In the spring of 2018, a specialist women’s physiotherapist attended one of the training sessions (specifically current awareness) at Chelsea and Westminster, and enquired about the possibility of having a dedicated critical appraisal sessions for members of her team. While I was more than happy to accommodate them, it was clear that the timing would be an issue. As they only had the hour of their regular weekly training period, it would be difficult to shoehorn a two-hour session into 60 minutes. So, I suggested that they might like two sessions – one with the teaching, wherein they could learn about the principles, which they would then apply in the second session, which, having had time to read the article thoroughly, they would have an hour-long discussion about. They were also offered the choice of my finding an article for them, or selecting their own. The latter option was chosen, and dates were set up. Almost immediately, a second team, this time specialist paediatric dietitians, contacted the library with a view to having some critical appraisal training in their team training period, which led to the same offer of a pair of sessions being made to them.
Since the first session in April 2018, critical appraisal session have been held with groups of six different job types, with a total of 14 individual sessions. The majority have been the split, teaching/discussion sessions with a single group, but a group of assistant psychologists requested both quantitative and qualitative articles to discuss, which led to them having a total of three sessions. Table 1 shows the total number of attendees for each session by job role, while Table 2 is a comparison of attendances at regular critical appraisal sessions as part of our standard training compared to split sessions as part of the individual team training during 2018.

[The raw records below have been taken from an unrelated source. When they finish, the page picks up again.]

-- pv_equiv track=rewrite | github.com/ZeyuPing/SYSU_AI_LAB | Lab3_Codes/MGU.py | parse_predicate
-- ===== SOURCE A (Python) =====
-- def parse_predicate(formula):
--     pred_name = formula[:formula.find('(')]
--     args_str = formula[formula.find('(')+1:formula.rfind(')')]
--     args = []
--     current = ""
--     parentheses = 0
--     for c in args_str:
--         if c == '(':
--             parentheses += 1
--             current += c
--         elif c == ')':
--             parentheses -= 1
--             current += c
--         elif c == ',' and parentheses == 0:
--             args.append(current.strip())
--             current = ""
--         else:
--             current += c
--     if current:
--         args.append(current.strip())
--     return pred_name, args
-- ===== SOURCE B (Python) =====
-- def parse_predicate(formula):
--     pred_name = formula[:formula.find('(')]
--     args_str = formula[formula.find('(')+1:formula.rfind(')')]
--     # one pass recording the indices of depth-0 commas, then slice the segments out
--     cuts = []
--     depth = 0
--     for j, c in enumerate(args_str):
--         if c == '(':
--             depth += 1
--         elif c == ')':
--             depth -= 1
--         elif c == ',' and depth == 0:
--             cuts.append(j)
--     segments = []
--     prev = 0
--     for j in cuts:
--         segments.append(args_str[prev:j])
--         prev = j + 1
--     tail = args_str[prev:]
--     args = [seg.strip() for seg in segments]
--     if tail:
--         args.append(tail.strip())
--     return pred_name, args
-- ===== Notes on version B (the rewrite author's own statement) =====
-- stated objective: alternative
-- what changed: Instead of accumulating each argument character by character in a growing buffer, B scans once recording the indices of depth-0 commas and then slices the raw segments out of args_str by index, stripping each; the non-empty test is kept on the raw tail slice.
import Mathlib
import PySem

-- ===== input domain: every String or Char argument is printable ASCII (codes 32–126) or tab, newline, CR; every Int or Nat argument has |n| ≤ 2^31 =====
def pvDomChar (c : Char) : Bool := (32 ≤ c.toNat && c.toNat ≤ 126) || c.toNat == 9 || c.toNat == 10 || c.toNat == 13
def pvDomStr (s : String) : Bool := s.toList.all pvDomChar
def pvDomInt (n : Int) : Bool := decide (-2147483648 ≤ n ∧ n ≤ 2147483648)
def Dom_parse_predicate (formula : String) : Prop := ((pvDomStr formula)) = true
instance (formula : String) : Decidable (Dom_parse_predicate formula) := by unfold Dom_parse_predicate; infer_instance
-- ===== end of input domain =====

-- B records the positions of depth-0 commas in one pass and slices the segments out by index,
-- instead of A's character-by-character accumulator; objective: alternative decomposition, same cost.

-- ===== PORT A =====
-- one loop iteration of A: state = (args, current, parentheses)
def pvStepA (st : List String × List Char × Int) (c : Char) : List String × List Char × Int :=
  if c = '(' then (st.1, st.2.1 ++ [c], st.2.2 + 1)
  else if c = ')' then (st.1, st.2.1 ++ [c], st.2.2 - 1)
  else if c = ',' ∧ st.2.2 = 0 then (st.1 ++ [String.ofList (PySem.Chars.strip st.2.1)], [], st.2.2)
  else (st.1, st.2.1 ++ [c], st.2.2)

def parse_predicate (formula : String) : String × List String :=
  let pred_name := PySem.Str.slice formula none (some (PySem.Str.find formula "("))
  let args_str := PySem.Str.slice formula (some (PySem.Str.find formula "(" + 1)) (some (PySem.Str.rfind formula ")"))
  let st := args_str.toList.foldl pvStepA ([], [], 0)
  (pred_name, if st.2.1 ≠ [] then st.1 ++ [String.ofList (PySem.Chars.strip st.2.1)] else st.1)

-- ===== PORT B =====
-- one iteration of B's first loop: state = (cuts, depth), input = (index, char) from enumerate
def pvStepCut (st : List Int × Int) (jc : Int × Char) : List Int × Int :=
  if jc.2 = '(' then (st.1, st.2 + 1)
  else if jc.2 = ')' then (st.1, st.2 - 1)
  else if jc.2 = ',' ∧ st.2 = 0 then (st.1 ++ [jc.1], st.2)
  else (st.1, st.2)

-- one iteration of B's second loop: state = (segments, prev)
def pvStepSeg (s : List Char) (st : List (List Char) × Int) (j : Int) : List (List Char) × Int :=
  (st.1 ++ [PySem.List.slice s (some st.2) (some j)], j + 1)

def parse_predicate_alt (formula : String) : String × List String :=
  let pred_name := PySem.Str.slice formula none (some (PySem.Str.find formula "("))
  let args_str := PySem.Str.slice formula (some (PySem.Str.find formula "(" + 1)) (some (PySem.Str.rfind formula ")"))
  let s := args_str.toList
  let cuts := ((PySem.List.enumerate s).foldl pvStepCut ([], 0)).1
  let sp := cuts.foldl (pvStepSeg s) ([], 0)
  let tail := PySem.List.slice s (some sp.2) none
  let args := sp.1.map (fun seg => String.ofList (PySem.Chars.strip seg))
  (pred_name, if tail ≠ [] then args ++ [String.ofList (PySem.Chars.strip tail)] else args)

-- ===== PRECONDITION & SPEC =====
def Spec_parse_predicate (formula : String) (out : String × List String) : Prop := out = parse_predicate_alt formula
instance (formula : String) (out : String × List String) : Decidable (Spec_parse_predicate formula out) := by unfold Spec_parse_predicate; infer_instance

-- ===== CLAIM (what is proved, stated in full; the proofs are below) =====
def Claim_equal_parse_predicate : Prop := ∀ (formula : String), Dom_parse_predicate formula → Spec_parse_predicate formula (parse_predicate formula)

-- ===== LEMMAS AND PROOFS =====

-- common specification of the argument list produced from the char list cs of args_str,
-- given the pending buffer cur and current depth d
def pvSpec (cs : List Char) (cur : List Char) (d : Int) : List String :=
  match cs with
  | [] => if cur ≠ [] then [String.ofList (PySem.Chars.strip cur)] else []
  | c :: cs' =>
    if c = '(' then pvSpec cs' (cur ++ [c]) (d + 1)
    else if c = ')' then pvSpec cs' (cur ++ [c]) (d - 1)
    else if c = ',' ∧ d = 0 then String.ofList (PySem.Chars.strip cur) :: pvSpec cs' [] 0
    else pvSpec cs' (cur ++ [c]) d

-- recursive form of B's cut positions, start index j
def pvCuts (cs : List Char) (d : Int) (j : Int) : List Int :=
  match cs with
  | [] => []
  | c :: cs' =>
    if c = '(' then pvCuts cs' (d + 1) (j + 1)
    else if c = ')' then pvCuts cs' (d - 1) (j + 1)
    else if c = ',' ∧ d = 0 then j :: pvCuts cs' 0 (j + 1)
    else pvCuts cs' d (j + 1)

-- recursive forms of B's second loop
def pvSegs (s : List Char) (prev : Int) (cuts : List Int) : List (List Char) :=
  match cuts with
  | [] => []
  | j :: js => PySem.List.slice s (some prev) (some j) :: pvSegs s (j + 1) js

def pvPrev (prev : Int) (cuts : List Int) : Int :=
  match cuts with
  | [] => prev
  | j :: js => pvPrev (j + 1) js

-- B's final argument list, from s, the current prev and the remaining cut list
def pvArgsB (s : List Char) (prev : Int) (cuts : List Int) : List String :=
  (pvSegs s prev cuts).map (fun seg => String.ofList (PySem.Chars.strip seg)) ++
    (if PySem.List.slice s (some (pvPrev prev cuts)) none ≠ [] then
      [String.ofList (PySem.Chars.strip (PySem.List.slice s (some (pvPrev prev cuts)) none))] else [])

theorem pvArgsB_cons (s : List Char) (prev j : Int) (js : List Int) :
    pvArgsB s prev (j :: js) =
      String.ofList (PySem.Chars.strip (PySem.List.slice s (some prev) (some j))) :: pvArgsB s (j + 1) js := rfl

-- A's loop computes pvSpec
theorem pvA_loop (cs : List Char) (args : List String) (cur : List Char) (d : Int) :
    (if (cs.foldl pvStepA (args, cur, d)).2.1 ≠ [] then
        (cs.foldl pvStepA (args, cur, d)).1 ++
          [String.ofList (PySem.Chars.strip (cs.foldl pvStepA (args, cur, d)).2.1)]
      else (cs.foldl pvStepA (args, cur, d)).1) = args ++ pvSpec cs cur d := by
  induction cs generalizing args cur d with
  | nil =>
    simp only [List.foldl_nil, pvSpec]
    by_cases h : cur = [] <;> simp [h]
  | cons c cs ih =>
    simp only [List.foldl_cons, pvStepA, pvSpec]
    by_cases h1 : c = '('
    · simp only [if_pos h1]; exact ih args (cur ++ [c]) (d + 1)
    · by_cases h2 : c = ')'
      · simp only [if_neg h1, if_pos h2]; exact ih args (cur ++ [c]) (d - 1)
      · by_cases h3 : c = ',' ∧ d = 0
        · simp only [if_neg h1, if_neg h2, if_pos h3]
          rw [ih, h3.2]; simp
        · simp only [if_neg h1, if_neg h2, if_neg h3]; exact ih args (cur ++ [c]) d

-- the enumerate fold computes pvCuts
theorem pvB_cuts (cs : List Char) (acc : List Int) (d j : Int) :
    ((PySem.List.enumerate cs j).foldl pvStepCut (acc, d)).1 = acc ++ pvCuts cs d j := by
  induction cs generalizing acc d j with
  | nil => simp [PySem.List.enumerate_nil, pvCuts]
  | cons c cs ih =>
    rw [PySem.List.enumerate_cons]
    simp only [List.foldl_cons, pvStepCut, pvCuts]
    by_cases h1 : c = '('
    · simp only [if_pos h1]; exact ih acc (d + 1) (j + 1)
    · by_cases h2 : c = ')'
      · simp only [if_neg h1, if_pos h2]; exact ih acc (d - 1) (j + 1)
      · by_cases h3 : c = ',' ∧ d = 0
        · simp only [if_neg h1, if_neg h2, if_pos h3]
          rw [ih, h3.2]; simp
        · simp only [if_neg h1, if_neg h2, if_neg h3]; exact ih acc d (j + 1)

-- the segment fold computes pvSegs / pvPrev
theorem pvB_segs (s : List Char) (cuts : List Int) (segs : List (List Char)) (prev : Int) :
    cuts.foldl (pvStepSeg s) (segs, prev) = (segs ++ pvSegs s prev cuts, pvPrev prev cuts) := by
  induction cuts generalizing segs prev with
  | nil => simp [pvSegs, pvPrev]
  | cons j js ih => simp [pvStepSeg, pvSegs, pvPrev, ih, List.append_assoc]

-- main B-side lemma: with s = pre ++ mid ++ rest, prev at the start of mid and cuts taken in rest,
-- B's slicing produces exactly pvSpec rest mid d
theorem pvB_main (rest : List Char) (pre mid : List Char) (d : Int) :
    pvArgsB (pre ++ mid ++ rest) (pre.length : Int)
        (pvCuts rest d ((pre.length : Int) + (mid.length : Int)))
      = pvSpec rest mid d := by
  induction rest generalizing pre mid d with
  | nil =>
    simp only [pvCuts, pvSpec, List.append_nil, pvArgsB, pvSegs, pvPrev, List.map_nil,
      List.nil_append]
    rw [PySem.List.slice_from_natCast, List.drop_left]
  | cons c cs ih =>
    simp only [pvCuts, pvSpec]
    by_cases h1 : c = '('
    · simp only [if_pos h1]
      have h := ih pre (mid ++ [c]) (d + 1)
      simp only [List.append_assoc, List.cons_append, List.nil_append,
        List.length_append, List.length_cons, List.length_nil] at h ⊢
      push_cast at h ⊢
      simp only [add_assoc] at h ⊢
      exact h
    · by_cases h2 : c = ')'
      · simp only [if_neg h1, if_pos h2]
        have h := ih pre (mid ++ [c]) (d - 1)
        simp only [List.append_assoc, List.cons_append, List.nil_append,
          List.length_append, List.length_cons, List.length_nil] at h ⊢
        push_cast at h ⊢
        simp only [add_assoc] at h ⊢
        exact h
      · by_cases h3 : c = ',' ∧ d = 0
        · simp only [if_neg h1, if_neg h2, if_pos h3]
          rw [pvArgsB_cons]
          congr 1
          · congr 2
            rw [PySem.List.slice_natCast_add, List.append_assoc, List.drop_left, List.take_left]
          · have h := ih (pre ++ mid ++ [c]) [] 0
            simp only [List.append_assoc, List.cons_append,       List.nil_append, List.length_append, List.length_cons, List.length_nil] at h ⊢
            push_cast at h ⊢
            simp only [add_zero, add_assoc] at h ⊢
            exact h
        · simp only [if_neg h1, if_neg h2, if_neg h3]
          have h := ih pre (mid ++ [c]) d
          simp only [List.append_assoc, List.cons_append, List.nil_append,
            List.length_append, List.length_cons, List.length_nil] at h ⊢
          push_cast at h ⊢
          simp only [add_assoc] at h ⊢
          exact h

-- the two argument lists coincide for any char list s (the args_str of both ports)
theorem pv_args_eq (s : List Char) :
    (if (s.foldl pvStepA ([], [], 0)).2.1 ≠ [] then
        (s.foldl pvStepA ([], [], 0)).1 ++
          [String.ofList (PySem.Chars.strip (s.foldl pvStepA ([], [], 0)).2.1)]
      else (s.foldl pvStepA ([], [], 0)).1)
    = (if PySem.List.slice s
          (some ((((PySem.List.enumerate s).foldl pvStepCut ([], 0)).1.foldl (pvStepSeg s) ([], 0)).2)) none ≠ [] then
        (((PySem.List.enumerate s).foldl pvStepCut ([], 0)).1.foldl (pvStepSeg s) ([], 0)).1.map
            (fun seg => String.ofList (PySem.Chars.strip seg)) ++
          [String.ofList (PySem.Chars.strip (PySem.List.slice s
            (some ((((PySem.List.enumerate s).foldl pvStepCut ([], 0)).1.foldl (pvStepSeg s) ([], 0)).2)) none))]
      else (((PySem.List.enumerate s).foldl pvStepCut ([], 0)).1.foldl (pvStepSeg s) ([], 0)).1.map
            (fun seg => String.ofList (PySem.Chars.strip seg))) := by
  rw [pvA_loop s [] [] 0, pvB_cuts s [] 0 0]
  simp only [List.nil_append]
  rw [pvB_segs s (pvCuts s 0 0) [] 0]
  simp only [List.nil_append]
  have hM := pvB_main s [] [] 0
  simp only [List.nil_append, List.length_nil, Nat.cast_zero, add_zero] at hM
  rw [← hM, pvArgsB]
  split <;> simp

-- ===== VERDICT (by name: the statement is the Claim_ definition above) =====
theorem parse_predicate_spec : Claim_equal_parse_predicate := by
  intro formula _
  unfold Spec_parse_predicate
  simp only [parse_predicate, parse_predicate_alt, Prod.mk.injEq]
  exact ⟨trivial, pv_args_eq _⟩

Job Role | Session 1 Attendees | Session 2 Attendees | Article |
Hand Therapist | 11 | 8 | https://doi.org/10.1177/1758998314533306 |
Paediatric Dietitians | 7 | 7 | https://doi.org/10.3945/ajcn.115.125138 |
Paediatric Doctors | 21 | 11 | https://doi.org/10.1016/S0140-6736(16)00340-8 |
4 | |||
Women’s Physios | 4 | 3 | https://bradscholars.brad.ac.uk/handle/10454/12129 |
Pre-Registration Pharmacists | 8 | 8 | https://doi.org/10.1177/1060028018778045 |
Assistant Psychologists | 4 | 4 | https://doi.org/10.1016/j.brat.2012.03.001 |
31 | https://doi.org/10.1080/17482631.2017.1325673 |
1: Additional session to look at qualitative article
No of sessions held | Attendees | |
Regular sessions | 52 | 9 |
Split sessions | 14 | 103 |
2: This is out of a total of 12 sessions scheduled
Undertaking these sessions, with different articles for each different group, has also enabled me to improve my own skills, as it is necessary to read each one beforehand to help guide the participants as required. Running critical appraisal sessions this way, as part of their own training time, split into two with enough time to properly read the article with the benefit of having already learned about the basics, seems to have been successful; feedback has been uniformly good, with users commenting that the sessions, as scheduled, have been
“a good overview…a good reminder from university days”,
and that they
“feel much more confident in deciding whether a study is good enough in order to change practice”,
with one user stating
“I wish I had been told this information so clearly before my dissertation! I might have understood what I was doing”.
Undertaking these sessions as part of their own training time appears to make users motivated both to take in the training, and to be more vocal in the discussion with an article that they have a professional interest in.